-- pv_equiv track=rewrite | github.com/Doays/MoneCapture | region_capture.py | normalize_hotkey_text
-- ===== SOURCE A (Python) =====
-- from typing import Any, Callable
--
-- def normalize_hotkey_text(raw: Any, fallback: str) -> str:
--     text = str(raw).strip()
--     if not text:
--         return fallback
--     replacements = {
--         "<ctrl>": "Ctrl",
--         "<control>": "Ctrl",
--         "<shift>": "Shift",
--         "<alt>": "Alt",
--         "<cmd>": "Win",
--         "<win>": "Win",
--     }
--     normalized = text.lower()
--     for source, target in replacements.items():
--         normalized = normalized.replace(source, target)
--     return "+".join(part.strip() for part in normalized.split("+") if part.strip())
-- ===== SOURCE B (Python) =====
-- _REPLACEMENTS = (
--     ("<ctrl>", "Ctrl"),
--     ("<control>", "Ctrl"),
--     ("<shift>", "Shift"),
--     ("<alt>", "Alt"),
--     ("<cmd>", "Win"),
--     ("<win>", "Win"),
-- )
--
--
-- def normalize_hotkey_text(raw, fallback):
--     text = str(raw).strip()
--     if not text:
--         return fallback
--     s = text.lower()
--     out = []
--     i = 0
--     n = len(s)
--     while i < n:
--         for src, tgt in _REPLACEMENTS:
--             if s.startswith(src, i):
--                 out.append(tgt)
--                 i += len(src)
--                 break
--         else:
--             out.append(s[i])
--             i += 1
--     normalized = "".join(out)
--     return "+".join(part.strip() for part in normalized.split("+") if part.strip())
-- ===== Notes on version B (the rewrite author's own statement) =====
-- stated objective: alternative
-- what changed: A runs six sequential full-string .replace passes (one scan per replacement key); B makes a single left-to-right scan over the string, emitting the target at the first matching key or copying one character, building the output once.
import Mathlib
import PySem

****************

- **REQUIRED WORK**
Every line of the data must appear again in the answer, exactly as written.

- **RESULT BELOW**
-- pv_equiv track=rewrite | github.com/Doays/MoneCapture | region_capture.py | normalize_hotkey_text
-- ===== SOURCE A (Python) =====
-- from typing import Any, Callable
--
-- def normalize_hotkey_text(raw: Any, fallback: str) -> str:
--     text = str(raw).strip()
--     if not text:
--         return fallback
--     replacements = {
--         "<ctrl>": "Ctrl",
--         "<control>": "Ctrl",
--         "<shift>": "Shift",
--         "<alt>": "Alt",
--         "<cmd>": "Win",
--         "<win>": "Win",
--     }
--     normalized = text.lower()
--     for source, target in replacements.items():
--         normalized = normalized.replace(source, target)
--     return "+".join(part.strip() for part in normalized.split("+") if part.strip())
-- ===== SOURCE B (Python) =====
-- _REPLACEMENTS = (
--     ("<ctrl>", "Ctrl"),
--     ("<control>", "Ctrl"),
--     ("<shift>", "Shift"),
--     ("<alt>", "Alt"),
--     ("<cmd>", "Win"),
--     ("<win>", "Win"),
-- )
--
--
-- def normalize_hotkey_text(raw, fallback):
--     text = str(raw).strip()
--     if not text:
--         return fallback
--     s = text.lower()
--     out = []
--     i = 0
--     n = len(s)
--     while i < n:
--         for src, tgt in _REPLACEMENTS:
--             if s.startswith(src, i):
--                 out.append(tgt)
--                 i += len(src)
--                 break
--         else:
--             out.append(s[i])
--             i += 1
--     normalized = "".join(out)
--     return "+".join(part.strip() for part in normalized.split("+") if part.strip())
-- ===== Notes on version B (the rewrite author's own statement) =====
-- stated objective: alternative
-- what changed: A runs six sequential full-string .replace passes (one scan per replacement key); B makes a single left-to-right scan over the string, emitting the target at the first matching key or copying one character, building the output once.
import Mathlib
import PySem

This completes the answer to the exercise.